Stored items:
##############################

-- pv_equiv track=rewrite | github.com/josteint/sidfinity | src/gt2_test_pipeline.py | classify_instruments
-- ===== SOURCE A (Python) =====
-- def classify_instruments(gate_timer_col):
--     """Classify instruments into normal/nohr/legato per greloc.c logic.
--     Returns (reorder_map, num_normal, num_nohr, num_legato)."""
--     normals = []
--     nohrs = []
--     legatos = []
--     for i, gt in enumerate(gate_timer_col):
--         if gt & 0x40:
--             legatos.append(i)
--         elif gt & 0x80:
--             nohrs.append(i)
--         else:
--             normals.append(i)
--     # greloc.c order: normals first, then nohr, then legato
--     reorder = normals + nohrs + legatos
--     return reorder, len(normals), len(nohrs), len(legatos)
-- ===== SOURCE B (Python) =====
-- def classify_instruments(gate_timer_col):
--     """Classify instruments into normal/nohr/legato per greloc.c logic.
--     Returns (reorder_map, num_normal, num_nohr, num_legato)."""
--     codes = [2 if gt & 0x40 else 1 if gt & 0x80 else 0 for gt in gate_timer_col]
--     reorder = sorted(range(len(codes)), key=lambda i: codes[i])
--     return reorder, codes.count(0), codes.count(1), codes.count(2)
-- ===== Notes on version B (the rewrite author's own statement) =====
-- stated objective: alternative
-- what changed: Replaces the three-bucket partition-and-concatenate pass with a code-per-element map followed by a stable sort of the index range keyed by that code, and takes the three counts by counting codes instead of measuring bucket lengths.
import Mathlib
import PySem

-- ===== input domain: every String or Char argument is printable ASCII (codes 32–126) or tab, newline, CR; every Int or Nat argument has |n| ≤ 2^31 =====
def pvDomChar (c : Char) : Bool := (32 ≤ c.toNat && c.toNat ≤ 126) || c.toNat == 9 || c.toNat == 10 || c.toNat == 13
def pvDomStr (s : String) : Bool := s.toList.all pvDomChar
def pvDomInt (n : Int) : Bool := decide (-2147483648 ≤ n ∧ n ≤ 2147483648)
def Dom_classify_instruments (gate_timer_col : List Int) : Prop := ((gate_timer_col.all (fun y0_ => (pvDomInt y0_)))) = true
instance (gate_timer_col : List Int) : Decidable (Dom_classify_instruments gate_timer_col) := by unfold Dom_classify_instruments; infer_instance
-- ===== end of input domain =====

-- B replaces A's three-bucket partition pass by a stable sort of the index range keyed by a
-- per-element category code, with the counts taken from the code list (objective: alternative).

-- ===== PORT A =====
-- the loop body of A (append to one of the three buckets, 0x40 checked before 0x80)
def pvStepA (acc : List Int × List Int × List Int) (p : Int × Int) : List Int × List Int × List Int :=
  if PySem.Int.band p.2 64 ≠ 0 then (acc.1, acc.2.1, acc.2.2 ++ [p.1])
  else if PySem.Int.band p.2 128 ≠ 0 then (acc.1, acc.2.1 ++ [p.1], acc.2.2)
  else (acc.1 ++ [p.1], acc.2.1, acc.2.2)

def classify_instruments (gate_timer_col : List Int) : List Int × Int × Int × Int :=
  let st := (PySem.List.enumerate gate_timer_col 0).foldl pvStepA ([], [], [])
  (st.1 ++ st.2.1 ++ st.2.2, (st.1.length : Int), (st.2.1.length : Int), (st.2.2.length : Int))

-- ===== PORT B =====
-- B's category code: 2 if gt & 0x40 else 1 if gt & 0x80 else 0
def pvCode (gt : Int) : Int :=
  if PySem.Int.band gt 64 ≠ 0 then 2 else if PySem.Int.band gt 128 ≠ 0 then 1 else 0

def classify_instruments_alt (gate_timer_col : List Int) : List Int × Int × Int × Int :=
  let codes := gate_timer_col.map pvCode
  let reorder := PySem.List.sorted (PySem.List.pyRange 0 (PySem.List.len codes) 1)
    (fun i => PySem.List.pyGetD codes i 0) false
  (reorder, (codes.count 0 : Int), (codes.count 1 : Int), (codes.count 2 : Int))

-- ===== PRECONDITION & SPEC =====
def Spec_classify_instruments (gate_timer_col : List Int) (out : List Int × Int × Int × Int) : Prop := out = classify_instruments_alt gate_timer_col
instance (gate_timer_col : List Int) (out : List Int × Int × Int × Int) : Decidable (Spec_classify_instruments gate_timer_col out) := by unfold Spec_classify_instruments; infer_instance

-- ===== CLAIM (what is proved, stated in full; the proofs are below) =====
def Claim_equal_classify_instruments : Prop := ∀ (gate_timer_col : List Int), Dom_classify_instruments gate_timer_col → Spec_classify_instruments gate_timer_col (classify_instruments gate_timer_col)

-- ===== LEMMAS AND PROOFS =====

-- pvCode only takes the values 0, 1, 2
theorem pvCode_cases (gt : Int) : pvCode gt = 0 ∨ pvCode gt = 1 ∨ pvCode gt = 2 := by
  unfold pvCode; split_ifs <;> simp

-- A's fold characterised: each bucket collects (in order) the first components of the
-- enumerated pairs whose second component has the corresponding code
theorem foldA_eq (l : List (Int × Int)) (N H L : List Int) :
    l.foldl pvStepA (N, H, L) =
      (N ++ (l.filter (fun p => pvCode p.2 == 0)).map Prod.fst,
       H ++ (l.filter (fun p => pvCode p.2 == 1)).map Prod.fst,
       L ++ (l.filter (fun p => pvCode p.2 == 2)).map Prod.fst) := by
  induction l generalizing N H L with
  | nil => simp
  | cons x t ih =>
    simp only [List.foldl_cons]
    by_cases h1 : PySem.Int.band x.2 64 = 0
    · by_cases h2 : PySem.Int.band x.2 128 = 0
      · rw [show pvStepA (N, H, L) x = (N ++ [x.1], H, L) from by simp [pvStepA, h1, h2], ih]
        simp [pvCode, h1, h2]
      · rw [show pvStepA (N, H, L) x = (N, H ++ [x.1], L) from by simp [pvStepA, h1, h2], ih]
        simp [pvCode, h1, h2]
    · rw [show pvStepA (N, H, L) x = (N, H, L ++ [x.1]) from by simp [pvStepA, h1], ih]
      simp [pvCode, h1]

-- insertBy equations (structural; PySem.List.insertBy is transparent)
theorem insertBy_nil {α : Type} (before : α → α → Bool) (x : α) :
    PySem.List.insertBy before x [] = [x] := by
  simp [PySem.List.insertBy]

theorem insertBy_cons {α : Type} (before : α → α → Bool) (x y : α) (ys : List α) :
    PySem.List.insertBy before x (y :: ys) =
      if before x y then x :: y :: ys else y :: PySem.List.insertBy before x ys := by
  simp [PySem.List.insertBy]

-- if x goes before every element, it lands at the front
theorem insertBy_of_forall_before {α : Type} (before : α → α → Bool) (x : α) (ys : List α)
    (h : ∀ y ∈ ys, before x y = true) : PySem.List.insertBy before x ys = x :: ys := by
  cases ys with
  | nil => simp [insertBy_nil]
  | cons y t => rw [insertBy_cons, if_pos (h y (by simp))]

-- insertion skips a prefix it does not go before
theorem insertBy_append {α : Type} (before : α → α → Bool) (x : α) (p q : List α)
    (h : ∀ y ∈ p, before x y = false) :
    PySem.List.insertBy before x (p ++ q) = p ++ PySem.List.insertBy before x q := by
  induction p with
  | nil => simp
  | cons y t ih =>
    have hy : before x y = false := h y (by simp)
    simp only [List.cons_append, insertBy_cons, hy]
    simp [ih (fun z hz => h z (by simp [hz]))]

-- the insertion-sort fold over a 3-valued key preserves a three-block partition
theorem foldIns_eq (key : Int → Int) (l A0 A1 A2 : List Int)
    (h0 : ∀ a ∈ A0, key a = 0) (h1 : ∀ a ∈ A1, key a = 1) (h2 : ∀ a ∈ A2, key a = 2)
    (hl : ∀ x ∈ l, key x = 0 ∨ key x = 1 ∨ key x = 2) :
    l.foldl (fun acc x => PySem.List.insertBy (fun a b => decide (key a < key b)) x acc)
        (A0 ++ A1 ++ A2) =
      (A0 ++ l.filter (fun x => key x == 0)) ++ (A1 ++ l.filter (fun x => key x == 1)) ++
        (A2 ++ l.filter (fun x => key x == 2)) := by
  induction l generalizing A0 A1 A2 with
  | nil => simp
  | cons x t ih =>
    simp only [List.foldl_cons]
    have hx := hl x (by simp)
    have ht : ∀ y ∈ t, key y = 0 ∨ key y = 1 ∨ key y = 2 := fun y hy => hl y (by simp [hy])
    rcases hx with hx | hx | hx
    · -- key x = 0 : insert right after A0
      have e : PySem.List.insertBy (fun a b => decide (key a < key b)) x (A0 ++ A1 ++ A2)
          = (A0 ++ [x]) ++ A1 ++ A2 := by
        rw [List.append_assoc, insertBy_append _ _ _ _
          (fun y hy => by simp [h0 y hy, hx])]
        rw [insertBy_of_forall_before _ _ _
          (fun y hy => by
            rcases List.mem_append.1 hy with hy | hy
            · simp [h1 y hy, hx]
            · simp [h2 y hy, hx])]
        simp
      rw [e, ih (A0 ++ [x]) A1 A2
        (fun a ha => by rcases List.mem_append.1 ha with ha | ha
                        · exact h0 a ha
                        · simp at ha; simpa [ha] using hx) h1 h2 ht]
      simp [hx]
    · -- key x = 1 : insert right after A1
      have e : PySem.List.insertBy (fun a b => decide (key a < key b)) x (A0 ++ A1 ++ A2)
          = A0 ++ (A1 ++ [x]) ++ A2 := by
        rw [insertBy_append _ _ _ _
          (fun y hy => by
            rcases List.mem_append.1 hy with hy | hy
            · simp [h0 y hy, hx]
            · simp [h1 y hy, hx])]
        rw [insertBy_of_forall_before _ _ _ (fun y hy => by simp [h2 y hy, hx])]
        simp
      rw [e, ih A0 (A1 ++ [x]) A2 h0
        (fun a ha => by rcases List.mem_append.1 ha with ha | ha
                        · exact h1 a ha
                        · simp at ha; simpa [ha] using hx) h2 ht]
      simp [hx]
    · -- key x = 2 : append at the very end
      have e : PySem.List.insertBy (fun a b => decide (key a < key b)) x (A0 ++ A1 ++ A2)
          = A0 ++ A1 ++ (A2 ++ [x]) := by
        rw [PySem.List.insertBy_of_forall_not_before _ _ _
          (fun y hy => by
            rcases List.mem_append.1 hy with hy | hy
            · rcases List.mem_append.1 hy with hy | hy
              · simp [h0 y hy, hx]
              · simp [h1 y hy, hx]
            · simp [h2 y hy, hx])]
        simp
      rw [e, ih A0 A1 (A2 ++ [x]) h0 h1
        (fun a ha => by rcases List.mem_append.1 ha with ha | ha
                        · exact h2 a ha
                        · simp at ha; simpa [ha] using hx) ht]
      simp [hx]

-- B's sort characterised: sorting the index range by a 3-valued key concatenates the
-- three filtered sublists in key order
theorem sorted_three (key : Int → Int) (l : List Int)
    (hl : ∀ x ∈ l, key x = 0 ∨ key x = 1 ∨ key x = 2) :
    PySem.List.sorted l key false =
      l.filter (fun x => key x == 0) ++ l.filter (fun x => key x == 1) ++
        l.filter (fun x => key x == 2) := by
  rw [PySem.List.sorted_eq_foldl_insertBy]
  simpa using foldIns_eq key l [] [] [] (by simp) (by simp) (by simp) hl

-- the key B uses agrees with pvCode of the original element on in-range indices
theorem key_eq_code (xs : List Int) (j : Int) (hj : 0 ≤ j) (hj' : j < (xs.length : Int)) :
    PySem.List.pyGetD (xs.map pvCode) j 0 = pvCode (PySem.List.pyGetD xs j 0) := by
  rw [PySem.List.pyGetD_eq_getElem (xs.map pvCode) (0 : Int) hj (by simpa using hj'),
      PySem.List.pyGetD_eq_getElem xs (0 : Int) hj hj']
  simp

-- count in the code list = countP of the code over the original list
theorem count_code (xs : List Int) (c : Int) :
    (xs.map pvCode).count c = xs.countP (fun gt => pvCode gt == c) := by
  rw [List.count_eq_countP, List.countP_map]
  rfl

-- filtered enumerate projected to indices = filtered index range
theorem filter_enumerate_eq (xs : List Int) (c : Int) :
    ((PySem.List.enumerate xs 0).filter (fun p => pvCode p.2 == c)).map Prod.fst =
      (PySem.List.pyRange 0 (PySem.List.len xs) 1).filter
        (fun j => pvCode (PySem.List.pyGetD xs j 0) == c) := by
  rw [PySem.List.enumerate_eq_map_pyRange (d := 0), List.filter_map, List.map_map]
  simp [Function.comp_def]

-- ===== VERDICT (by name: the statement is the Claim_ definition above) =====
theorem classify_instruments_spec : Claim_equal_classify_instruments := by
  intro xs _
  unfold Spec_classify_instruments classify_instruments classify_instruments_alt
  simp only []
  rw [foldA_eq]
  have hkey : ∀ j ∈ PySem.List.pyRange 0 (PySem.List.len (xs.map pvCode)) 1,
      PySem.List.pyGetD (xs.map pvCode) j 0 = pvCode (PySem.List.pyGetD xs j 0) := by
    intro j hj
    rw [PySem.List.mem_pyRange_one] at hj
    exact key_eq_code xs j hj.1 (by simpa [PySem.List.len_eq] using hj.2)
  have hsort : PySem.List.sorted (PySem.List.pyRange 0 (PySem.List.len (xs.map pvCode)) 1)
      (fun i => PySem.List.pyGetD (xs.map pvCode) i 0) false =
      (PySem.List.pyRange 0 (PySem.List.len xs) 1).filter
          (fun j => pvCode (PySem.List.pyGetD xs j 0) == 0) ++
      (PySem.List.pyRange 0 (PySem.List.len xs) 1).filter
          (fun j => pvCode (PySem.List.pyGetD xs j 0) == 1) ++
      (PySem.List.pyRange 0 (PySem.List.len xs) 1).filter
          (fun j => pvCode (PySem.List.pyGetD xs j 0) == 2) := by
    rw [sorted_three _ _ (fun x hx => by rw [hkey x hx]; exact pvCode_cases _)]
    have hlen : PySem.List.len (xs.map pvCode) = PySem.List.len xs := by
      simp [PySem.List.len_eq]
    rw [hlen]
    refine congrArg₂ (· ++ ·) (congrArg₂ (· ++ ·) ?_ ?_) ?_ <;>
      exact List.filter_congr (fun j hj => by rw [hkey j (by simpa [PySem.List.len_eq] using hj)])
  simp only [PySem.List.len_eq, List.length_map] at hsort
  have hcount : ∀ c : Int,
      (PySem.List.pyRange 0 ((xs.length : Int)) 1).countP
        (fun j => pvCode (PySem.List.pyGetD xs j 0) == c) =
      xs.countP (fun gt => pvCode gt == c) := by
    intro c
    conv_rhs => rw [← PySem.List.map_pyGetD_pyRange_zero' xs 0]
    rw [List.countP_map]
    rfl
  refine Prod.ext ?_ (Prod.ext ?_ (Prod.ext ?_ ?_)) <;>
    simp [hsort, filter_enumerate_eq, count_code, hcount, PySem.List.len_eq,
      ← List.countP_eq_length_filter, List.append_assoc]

##############################

= What the task asks =
Search the data above for the word "have" and show every line that has it.

= Answer box =
    have hy : before x y = false := h y (by simp)
    have hx := hl x (by simp)
    have ht : ∀ y ∈ t, key y = 0 ∨ key y = 1 ∨ key y = 2 := fun y hy => hl y (by simp [hy])
      have e : PySem.List.insertBy (fun a b => decide (key a < key b)) x (A0 ++ A1 ++ A2)
      have e : PySem.List.insertBy (fun a b => decide (key a < key b)) x (A0 ++ A1 ++ A2)
      have e : PySem.List.insertBy (fun a b => decide (key a < key b)) x (A0 ++ A1 ++ A2)
  have hkey : ∀ j ∈ PySem.List.pyRange 0 (PySem.List.len (xs.map pvCode)) 1,
  have hsort : PySem.List.sorted (PySem.List.pyRange 0 (PySem.List.len (xs.map pvCode)) 1)
    have hlen : PySem.List.len (xs.map pvCode) = PySem.List.len xs := by
  have hcount : ∀ c : Int,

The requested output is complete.